Information shown Block Start

-- pv_equiv track=rewrite | github.com/axean/tergite-backend | app/libs/storage_file/file.py | _get_subset_dict
-- ===== SOURCE A (Python) =====
-- from typing import Literal, Union, Optional, Any, Dict, List, Tuple, TypedDict
--
-- def _get_subset_dict(
--     data: Dict[str, Any],
--     keys: Tuple[str, ...],
--     defaults: Optional[Dict[str, Any]] = None,
-- ) -> Dict[str, Any]:
--     """Gets a subset of a dictionary having the given keys if they exist"""
--     if defaults is None:
--         defaults = {}
--
--     all_data = {**defaults, **data}
--     return {k: all_data[k] for k in keys if k in all_data}
-- ===== SOURCE B (Python) =====
-- def _get_subset_dict(data, keys, defaults=None):
--     """Gets a subset of a dictionary having the given keys if they exist"""
--     wanted = set(keys)
--     found = {k: v for k, v in data.items() if k in wanted}
--     for k, v in (defaults or {}).items():
--         if k in wanted and k not in data:
--             found[k] = v
--     return {k: found[k] for k in keys if k in found}
-- ===== Notes on version B (the rewrite author's own statement) =====
-- stated objective: alternative
-- what changed: B inverts the data flow: instead of merging defaults and data into one dict and probing it per requested key, it builds the set of requested keys, scans data once keeping wanted entries, scans defaults once filling wanted keys absent from data, then emits the collected values in key order.
import Mathlib
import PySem

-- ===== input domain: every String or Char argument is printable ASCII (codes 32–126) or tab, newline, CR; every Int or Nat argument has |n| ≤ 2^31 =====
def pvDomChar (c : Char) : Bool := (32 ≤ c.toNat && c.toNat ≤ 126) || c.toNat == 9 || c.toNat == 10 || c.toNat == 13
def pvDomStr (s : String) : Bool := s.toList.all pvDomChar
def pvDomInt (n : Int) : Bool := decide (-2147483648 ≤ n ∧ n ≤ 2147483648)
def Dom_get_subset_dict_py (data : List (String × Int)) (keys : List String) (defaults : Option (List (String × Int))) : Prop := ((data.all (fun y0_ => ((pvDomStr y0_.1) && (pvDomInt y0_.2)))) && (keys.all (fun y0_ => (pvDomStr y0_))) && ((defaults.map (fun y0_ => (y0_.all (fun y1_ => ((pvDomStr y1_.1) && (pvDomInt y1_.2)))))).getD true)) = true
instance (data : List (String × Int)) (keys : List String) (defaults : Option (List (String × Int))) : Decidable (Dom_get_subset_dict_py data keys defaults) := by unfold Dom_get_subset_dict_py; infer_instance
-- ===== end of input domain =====

-- B inverts A's data flow: instead of merging the dicts and probing the merge per key, it scans data and defaults once each against the key SET, then assembles the result in key order (alternative decomposition, same cost; no merged dict is built).

-- ===== PORT A =====
-- if defaults is None: defaults = {};  all_data = {**defaults, **data};  {k: all_data[k] for k in keys if k in all_data}
def get_subset_dict_py (data : List (String × Int)) (keys : List String) (defaults : Option (List (String × Int))) : List (String × Int) :=
  let defaultsD : PySem.Dict String Int := PySem.Dict.ofList (defaults.getD [])
  let all_data : PySem.Dict String Int := defaultsD.update data
  (keys.foldl (fun acc k =>
      match all_data.get? k with
      | some v => acc.insert k v
      | none => acc) PySem.Dict.empty).items

-- ===== PORT B =====
-- wanted = set(keys); found = {k: v for k, v in data.items() if k in wanted};
-- for k, v in (defaults or {}).items(): if k in wanted and k not in data: found[k] = v
-- return {k: found[k] for k in keys if k in found}
def get_subset_dict_py_alt (data : List (String × Int)) (keys : List String) (defaults : Option (List (String × Int))) : List (String × Int) :=
  let dataD : PySem.Dict String Int := PySem.Dict.ofList data
  let wanted : PySem.Set String := PySem.Set.ofList keys
  let found : PySem.Dict String Int :=
    dataD.items.foldl (fun f p => if wanted.contains p.1 then f.insert p.1 p.2 else f) PySem.Dict.empty
  let defD : PySem.Dict String Int := PySem.Dict.ofList (defaults.getD [])
  let found2 : PySem.Dict String Int :=
    defD.items.foldl (fun f p => if wanted.contains p.1 && !(dataD.contains p.1) then f.insert p.1 p.2 else f) found
  (keys.foldl (fun acc k =>
      match found2.get? k with
      | some v => acc.insert k v
      | none => acc) PySem.Dict.empty).items

-- ===== PRECONDITION & SPEC =====
def Spec_get_subset_dict_py (data : List (String × Int)) (keys : List String) (defaults : Option (List (String × Int))) (out : List (String × Int)) : Prop := out = get_subset_dict_py_alt data keys defaults
instance (data : List (String × Int)) (keys : List String) (defaults : Option (List (String × Int))) (out : List (String × Int)) : Decidable (Spec_get_subset_dict_py data keys defaults out) := by unfold Spec_get_subset_dict_py; infer_instance

-- ===== CLAIM (what is proved, stated in full; the proofs are below) =====
def Claim_equal_get_subset_dict_py : Prop := ∀ (data : List (String × Int)) (keys : List String) (defaults : Option (List (String × Int))), Dom_get_subset_dict_py data keys defaults → Spec_get_subset_dict_py data keys defaults (get_subset_dict_py data keys defaults)

-- ===== LEMMAS AND PROOFS =====

-- Lookup in a fold of inserts starting from d: the pairs of l win over d, later pairs of l win over earlier ones.
theorem pv_get?_foldl_insert (l : List (String × Int)) (d : PySem.Dict String Int) (k : String) :
    (l.foldl (fun d p => d.insert p.1 p.2) d).get? k =
      match (l.foldl (fun d p => d.insert p.1 p.2) PySem.Dict.empty).get? k with
      | some v => some v
      | none => d.get? k := by
  induction l generalizing d with
  | nil => simp [PySem.Dict.get?_empty]
  | cons a l ih =>
    simp only [List.foldl_cons]
    rw [ih (d.insert a.1 a.2), ih (PySem.Dict.empty.insert a.1 a.2)]
    cases h : (l.foldl (fun d p => d.insert p.1 p.2) PySem.Dict.empty).get? k with
    | some v => rfl
    | none =>
      simp only
      rw [PySem.Dict.get?_insert, PySem.Dict.get?_insert, PySem.Dict.get?_empty]
      split <;> rfl

-- The merged dict's lookup is: data first, else defaults.
theorem pv_merge_get? (data : List (String × Int)) (df : List (String × Int)) (k : String) :
    ((PySem.Dict.ofList df).update data).get? k =
      match (PySem.Dict.ofList data).get? k with
      | some v => some v
      | none => (PySem.Dict.ofList df).get? k := by
  have h := pv_get?_foldl_insert data (PySem.Dict.ofList df) k
  simpa [PySem.Dict.update, PySem.Dict.ofList] using h

-- Lookup in a fold of CONDITIONAL inserts: filtered keys behave as in the unconditional fold, the rest see the start dict.
theorem pv_get?_foldl_cond_insert (c : String → Bool) (l : List (String × Int)) (f0 : PySem.Dict String Int) (k : String) :
    (l.foldl (fun f p => if c p.1 then f.insert p.1 p.2 else f) f0).get? k =
      if c k then (l.foldl (fun f p => f.insert p.1 p.2) f0).get? k else f0.get? k := by
  induction l generalizing f0 with
  | nil => simp
  | cons a l ih =>
    simp only [List.foldl_cons]
    by_cases hca : c a.1 = true
    · rw [if_pos hca, ih (f0.insert a.1 a.2)]
      by_cases hck : c k = true
      · rw [if_pos hck, if_pos hck]
      · rw [if_neg hck, if_neg hck, PySem.Dict.get?_insert]
        have hne : ¬ (k = a.1) := fun h => hck (h ▸ hca)
        rw [if_neg hne]
    · rw [if_neg hca, ih f0]
      by_cases hck : c k = true
      · have hne : ¬ (k = a.1) := fun h => hca (h ▸ hck)
        rw [if_pos hck, if_pos hck]
        rw [pv_get?_foldl_insert l (f0.insert a.1 a.2) k, pv_get?_foldl_insert l f0 k]
        cases (l.foldl (fun d p => d.insert p.1 p.2) PySem.Dict.empty).get? k with
        | some v => rfl
        | none => simp only; rw [PySem.Dict.get?_insert]; rw [if_neg hne]
      · rw [if_neg hck, if_neg hck]

-- Rebuilding a nodup-keyed dict from its items gives it back.
theorem pv_ofList_items (d : PySem.Dict String Int) (h : d.keys.Nodup) :
    PySem.Dict.ofList d.items = d := by
  apply PySem.Dict.ext
  have hfresh : ∀ p ∈ d.items, (PySem.Dict.empty : PySem.Dict String Int).contains p.1 = false := by
    intro p _; simp [PySem.Dict.contains_empty]
  have hnodup : (d.items.map (fun p => p.1)).Nodup := h
  have := PySem.Dict.items_foldl_insert_fresh (l := d.items) (k := fun p => p.1) (v := fun p => p.2)
    (d := (PySem.Dict.empty : PySem.Dict String Int)) hfresh hnodup
  simpa [PySem.Dict.ofList, PySem.Dict.update] using this

-- ===== VERDICT (by name: the statement is the Claim_ definition above) =====
theorem get_subset_dict_py_spec : Claim_equal_get_subset_dict_py := by
  intro data keys defaults _
  unfold Spec_get_subset_dict_py get_subset_dict_py get_subset_dict_py_alt
  simp only
  congr 1
  apply PySem.List.foldl_congr_mem
  intro acc k hk
  rw [pv_merge_get? data (defaults.getD [])]
  rw [pv_get?_foldl_cond_insert (fun s => (PySem.Set.ofList keys).contains s && !(PySem.Dict.ofList data).contains s) _ _ k,
      pv_get?_foldl_cond_insert (fun s => (PySem.Set.ofList keys).contains s) _ _ k]
  have hw : (PySem.Set.ofList keys).contains k = true := by
    rw [PySem.Set.contains_iff, PySem.Set.mem_ofList]; exact hk
  have hdata : (List.foldl (fun f p => f.insert p.1 p.2) PySem.Dict.empty (PySem.Dict.ofList data).items).get? k
      = (PySem.Dict.ofList data).get? k := by
    have : List.foldl (fun (f : PySem.Dict String Int) p => f.insert p.1 p.2) PySem.Dict.empty (PySem.Dict.ofList data).items
        = PySem.Dict.ofList (PySem.Dict.ofList data).items := rfl
    rw [this, pv_ofList_items _ (PySem.Dict.nodup_keys_ofList data)]
  rw [hw]
  rw [pv_get?_foldl_insert ((PySem.Dict.ofList (defaults.getD [])).items)]
  have hdef : (List.foldl (fun (f : PySem.Dict String Int) p => f.insert p.1 p.2) PySem.Dict.empty (PySem.Dict.ofList (defaults.getD [])).items)
      = PySem.Dict.ofList (PySem.Dict.ofList (defaults.getD [])).items := rfl
  rw [hdef, pv_ofList_items _ (PySem.Dict.nodup_keys_ofList _), hdata]
  cases hD : (PySem.Dict.ofList data).get? k with
  | some v =>
    have hc : (PySem.Dict.ofList data).contains k = true := by
      rw [PySem.Dict.contains_eq_isSome_get?, hD]; rfl
    rw [hc]; simp
  | none =>
    have hc : (PySem.Dict.ofList data).contains k = false := by
      rw [PySem.Dict.contains_eq_isSome_get?, hD]; rfl
    rw [hc]
    cases (PySem.Dict.ofList (defaults.getD [])).get? k with
    | some w => simp
    | none =>
      rw [pv_get?_foldl_cond_insert (fun s => (PySem.Set.ofList keys).contains s) ((PySem.Dict.ofList data).items) PySem.Dict.empty k,
          hw, if_pos rfl, hdata, hD]
      simp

Information shown Block End

Copy every line in the data above that has the string "hdata" in it.

**Solution**
  have hdata : (List.foldl (fun f p => f.insert p.1 p.2) PySem.Dict.empty (PySem.Dict.ofList data).items).get? k
  rw [hdef, pv_ofList_items _ (PySem.Dict.nodup_keys_ofList _), hdata]
          hw, if_pos rfl, hdata, hD]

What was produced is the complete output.